Exercise goal:
Start at the first line of the material. Repeat each line exactly through the one containing "have hyi : y", then stop.

'''

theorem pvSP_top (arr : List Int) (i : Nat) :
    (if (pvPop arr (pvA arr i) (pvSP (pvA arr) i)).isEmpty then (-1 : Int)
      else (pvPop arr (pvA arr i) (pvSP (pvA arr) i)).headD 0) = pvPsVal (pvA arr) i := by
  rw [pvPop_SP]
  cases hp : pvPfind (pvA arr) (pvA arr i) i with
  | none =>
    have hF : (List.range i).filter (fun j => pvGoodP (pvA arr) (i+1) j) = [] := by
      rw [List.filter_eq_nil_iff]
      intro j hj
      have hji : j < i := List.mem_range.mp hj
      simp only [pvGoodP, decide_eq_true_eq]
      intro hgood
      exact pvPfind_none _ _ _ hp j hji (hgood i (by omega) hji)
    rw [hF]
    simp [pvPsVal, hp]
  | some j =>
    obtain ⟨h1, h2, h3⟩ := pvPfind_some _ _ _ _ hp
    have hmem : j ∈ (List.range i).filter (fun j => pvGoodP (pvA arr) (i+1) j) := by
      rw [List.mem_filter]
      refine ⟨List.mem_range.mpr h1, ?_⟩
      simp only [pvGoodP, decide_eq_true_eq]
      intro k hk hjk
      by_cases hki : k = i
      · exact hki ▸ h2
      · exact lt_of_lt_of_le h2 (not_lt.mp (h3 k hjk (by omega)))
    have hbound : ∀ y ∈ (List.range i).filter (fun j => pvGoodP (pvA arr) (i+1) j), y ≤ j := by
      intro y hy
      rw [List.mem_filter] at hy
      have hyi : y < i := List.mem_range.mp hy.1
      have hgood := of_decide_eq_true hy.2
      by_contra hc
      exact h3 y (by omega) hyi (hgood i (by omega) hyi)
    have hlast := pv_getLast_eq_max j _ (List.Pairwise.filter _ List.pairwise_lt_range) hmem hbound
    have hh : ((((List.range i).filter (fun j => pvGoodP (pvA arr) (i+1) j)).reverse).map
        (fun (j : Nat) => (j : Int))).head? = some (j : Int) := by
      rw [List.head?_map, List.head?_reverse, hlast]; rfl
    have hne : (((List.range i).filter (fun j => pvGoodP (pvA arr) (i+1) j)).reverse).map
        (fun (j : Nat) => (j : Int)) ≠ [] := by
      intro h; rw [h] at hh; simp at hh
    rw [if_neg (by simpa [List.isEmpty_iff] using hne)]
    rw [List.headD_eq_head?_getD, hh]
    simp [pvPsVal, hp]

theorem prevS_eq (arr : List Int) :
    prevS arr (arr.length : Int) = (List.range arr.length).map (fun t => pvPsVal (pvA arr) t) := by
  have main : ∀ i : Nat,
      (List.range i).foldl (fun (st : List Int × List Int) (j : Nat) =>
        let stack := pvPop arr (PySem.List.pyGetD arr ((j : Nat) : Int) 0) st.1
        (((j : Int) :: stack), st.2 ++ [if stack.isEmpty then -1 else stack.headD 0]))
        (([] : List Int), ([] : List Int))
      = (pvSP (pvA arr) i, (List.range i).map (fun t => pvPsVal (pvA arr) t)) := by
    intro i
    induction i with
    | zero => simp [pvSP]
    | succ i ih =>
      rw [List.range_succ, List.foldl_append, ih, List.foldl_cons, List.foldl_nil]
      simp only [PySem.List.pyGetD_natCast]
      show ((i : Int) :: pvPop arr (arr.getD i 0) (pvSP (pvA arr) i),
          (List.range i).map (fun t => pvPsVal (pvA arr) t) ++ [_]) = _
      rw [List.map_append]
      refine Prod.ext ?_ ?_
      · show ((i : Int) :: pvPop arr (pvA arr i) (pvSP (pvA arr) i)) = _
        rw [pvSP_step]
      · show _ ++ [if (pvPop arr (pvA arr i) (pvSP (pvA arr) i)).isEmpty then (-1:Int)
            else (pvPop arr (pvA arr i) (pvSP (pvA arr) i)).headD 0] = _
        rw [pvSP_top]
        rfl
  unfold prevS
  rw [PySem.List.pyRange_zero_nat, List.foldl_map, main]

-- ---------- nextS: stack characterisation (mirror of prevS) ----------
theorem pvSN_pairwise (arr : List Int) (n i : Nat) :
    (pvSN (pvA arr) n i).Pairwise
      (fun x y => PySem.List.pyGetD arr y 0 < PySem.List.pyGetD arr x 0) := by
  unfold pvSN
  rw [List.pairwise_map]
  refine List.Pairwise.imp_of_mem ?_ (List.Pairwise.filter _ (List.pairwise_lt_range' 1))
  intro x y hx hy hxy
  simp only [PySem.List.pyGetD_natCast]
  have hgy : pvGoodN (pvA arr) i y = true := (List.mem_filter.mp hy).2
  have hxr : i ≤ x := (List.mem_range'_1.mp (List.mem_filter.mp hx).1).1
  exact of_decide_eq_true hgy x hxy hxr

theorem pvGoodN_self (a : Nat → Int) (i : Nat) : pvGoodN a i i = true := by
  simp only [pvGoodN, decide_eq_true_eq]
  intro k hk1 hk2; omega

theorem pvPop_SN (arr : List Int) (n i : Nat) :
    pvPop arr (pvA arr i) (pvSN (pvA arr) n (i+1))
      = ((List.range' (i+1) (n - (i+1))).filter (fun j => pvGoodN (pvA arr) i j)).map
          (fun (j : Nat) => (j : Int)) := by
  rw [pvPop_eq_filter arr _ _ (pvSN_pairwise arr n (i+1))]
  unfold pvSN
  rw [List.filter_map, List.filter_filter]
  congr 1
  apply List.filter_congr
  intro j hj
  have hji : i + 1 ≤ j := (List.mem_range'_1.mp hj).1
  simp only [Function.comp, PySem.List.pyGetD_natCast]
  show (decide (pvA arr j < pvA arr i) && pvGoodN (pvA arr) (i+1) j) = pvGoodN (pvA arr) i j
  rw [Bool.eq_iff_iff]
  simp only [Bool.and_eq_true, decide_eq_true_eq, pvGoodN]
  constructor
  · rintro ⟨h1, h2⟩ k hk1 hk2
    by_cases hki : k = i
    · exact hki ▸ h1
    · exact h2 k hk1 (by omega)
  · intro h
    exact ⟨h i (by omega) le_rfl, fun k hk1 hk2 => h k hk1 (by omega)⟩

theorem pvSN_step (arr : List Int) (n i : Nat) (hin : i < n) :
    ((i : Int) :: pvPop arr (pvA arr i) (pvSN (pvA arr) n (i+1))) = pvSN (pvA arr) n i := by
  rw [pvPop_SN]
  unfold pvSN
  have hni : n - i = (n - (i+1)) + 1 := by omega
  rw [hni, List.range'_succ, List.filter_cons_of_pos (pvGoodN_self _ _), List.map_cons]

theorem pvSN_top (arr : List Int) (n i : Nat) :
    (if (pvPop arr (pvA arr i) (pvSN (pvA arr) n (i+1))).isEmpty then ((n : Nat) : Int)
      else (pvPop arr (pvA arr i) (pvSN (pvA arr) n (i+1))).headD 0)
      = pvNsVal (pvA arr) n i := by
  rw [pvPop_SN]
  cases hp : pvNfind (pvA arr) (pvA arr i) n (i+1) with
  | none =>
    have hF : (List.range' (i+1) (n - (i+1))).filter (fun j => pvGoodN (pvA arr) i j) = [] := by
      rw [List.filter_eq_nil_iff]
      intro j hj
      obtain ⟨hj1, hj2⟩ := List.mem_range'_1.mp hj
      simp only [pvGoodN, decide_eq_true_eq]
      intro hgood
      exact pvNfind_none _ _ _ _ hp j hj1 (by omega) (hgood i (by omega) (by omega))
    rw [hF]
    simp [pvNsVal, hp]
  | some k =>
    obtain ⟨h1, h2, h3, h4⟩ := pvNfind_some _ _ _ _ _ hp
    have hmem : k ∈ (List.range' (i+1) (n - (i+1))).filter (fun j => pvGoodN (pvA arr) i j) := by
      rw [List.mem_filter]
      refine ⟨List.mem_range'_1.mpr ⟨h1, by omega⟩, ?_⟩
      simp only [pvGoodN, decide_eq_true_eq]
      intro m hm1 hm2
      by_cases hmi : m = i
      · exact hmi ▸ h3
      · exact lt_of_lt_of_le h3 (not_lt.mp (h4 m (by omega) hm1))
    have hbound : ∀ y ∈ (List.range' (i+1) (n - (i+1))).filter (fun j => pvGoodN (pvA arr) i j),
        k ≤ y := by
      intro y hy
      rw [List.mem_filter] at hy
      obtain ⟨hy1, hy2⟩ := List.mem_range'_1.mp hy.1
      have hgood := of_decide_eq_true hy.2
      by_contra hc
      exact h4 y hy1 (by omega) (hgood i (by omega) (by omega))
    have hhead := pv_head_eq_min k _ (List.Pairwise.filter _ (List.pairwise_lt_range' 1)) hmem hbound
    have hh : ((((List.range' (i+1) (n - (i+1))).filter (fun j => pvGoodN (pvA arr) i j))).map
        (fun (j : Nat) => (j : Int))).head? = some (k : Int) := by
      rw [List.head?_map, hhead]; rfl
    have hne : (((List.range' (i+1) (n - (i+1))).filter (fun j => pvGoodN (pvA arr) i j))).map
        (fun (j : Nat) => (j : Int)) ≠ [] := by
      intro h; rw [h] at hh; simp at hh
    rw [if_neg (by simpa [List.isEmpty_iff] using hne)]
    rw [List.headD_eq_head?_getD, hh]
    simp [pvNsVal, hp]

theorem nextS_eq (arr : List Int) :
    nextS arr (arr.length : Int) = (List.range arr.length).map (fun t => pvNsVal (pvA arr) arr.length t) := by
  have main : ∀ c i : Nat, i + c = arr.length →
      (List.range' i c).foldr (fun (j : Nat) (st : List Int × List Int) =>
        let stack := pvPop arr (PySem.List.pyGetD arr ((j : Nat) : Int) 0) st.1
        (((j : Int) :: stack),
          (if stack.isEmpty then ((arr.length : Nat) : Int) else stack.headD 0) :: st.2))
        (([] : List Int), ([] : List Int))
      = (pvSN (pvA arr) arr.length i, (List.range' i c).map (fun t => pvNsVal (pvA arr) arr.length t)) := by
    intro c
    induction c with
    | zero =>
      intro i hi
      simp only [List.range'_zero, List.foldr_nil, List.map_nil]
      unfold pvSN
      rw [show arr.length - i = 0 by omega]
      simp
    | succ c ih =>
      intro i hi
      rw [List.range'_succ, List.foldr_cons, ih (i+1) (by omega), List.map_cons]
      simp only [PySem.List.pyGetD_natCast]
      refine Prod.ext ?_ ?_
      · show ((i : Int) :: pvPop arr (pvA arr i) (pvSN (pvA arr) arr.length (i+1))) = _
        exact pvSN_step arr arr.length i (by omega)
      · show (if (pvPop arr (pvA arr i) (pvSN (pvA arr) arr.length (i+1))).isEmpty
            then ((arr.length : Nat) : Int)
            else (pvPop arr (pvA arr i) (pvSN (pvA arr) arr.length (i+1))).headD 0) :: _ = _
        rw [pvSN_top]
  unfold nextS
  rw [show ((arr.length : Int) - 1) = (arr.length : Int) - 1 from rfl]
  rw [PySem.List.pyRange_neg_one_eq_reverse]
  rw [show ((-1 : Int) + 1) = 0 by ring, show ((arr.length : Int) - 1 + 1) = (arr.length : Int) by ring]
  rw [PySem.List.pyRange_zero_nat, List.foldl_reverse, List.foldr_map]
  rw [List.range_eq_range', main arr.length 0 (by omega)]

'''

Task result:
theorem pvSP_top (arr : List Int) (i : Nat) :
    (if (pvPop arr (pvA arr i) (pvSP (pvA arr) i)).isEmpty then (-1 : Int)
      else (pvPop arr (pvA arr i) (pvSP (pvA arr) i)).headD 0) = pvPsVal (pvA arr) i := by
  rw [pvPop_SP]
  cases hp : pvPfind (pvA arr) (pvA arr i) i with
  | none =>
    have hF : (List.range i).filter (fun j => pvGoodP (pvA arr) (i+1) j) = [] := by
      rw [List.filter_eq_nil_iff]
      intro j hj
      have hji : j < i := List.mem_range.mp hj
      simp only [pvGoodP, decide_eq_true_eq]
      intro hgood
      exact pvPfind_none _ _ _ hp j hji (hgood i (by omega) hji)
    rw [hF]
    simp [pvPsVal, hp]
  | some j =>
    obtain ⟨h1, h2, h3⟩ := pvPfind_some _ _ _ _ hp
    have hmem : j ∈ (List.range i).filter (fun j => pvGoodP (pvA arr) (i+1) j) := by
      rw [List.mem_filter]
      refine ⟨List.mem_range.mpr h1, ?_⟩
      simp only [pvGoodP, decide_eq_true_eq]
      intro k hk hjk
      by_cases hki : k = i
      · exact hki ▸ h2
      · exact lt_of_lt_of_le h2 (not_lt.mp (h3 k hjk (by omega)))
    have hbound : ∀ y ∈ (List.range i).filter (fun j => pvGoodP (pvA arr) (i+1) j), y ≤ j := by
      intro y hy
      rw [List.mem_filter] at hy
      have hyi : y < i := List.mem_range.mp hy.1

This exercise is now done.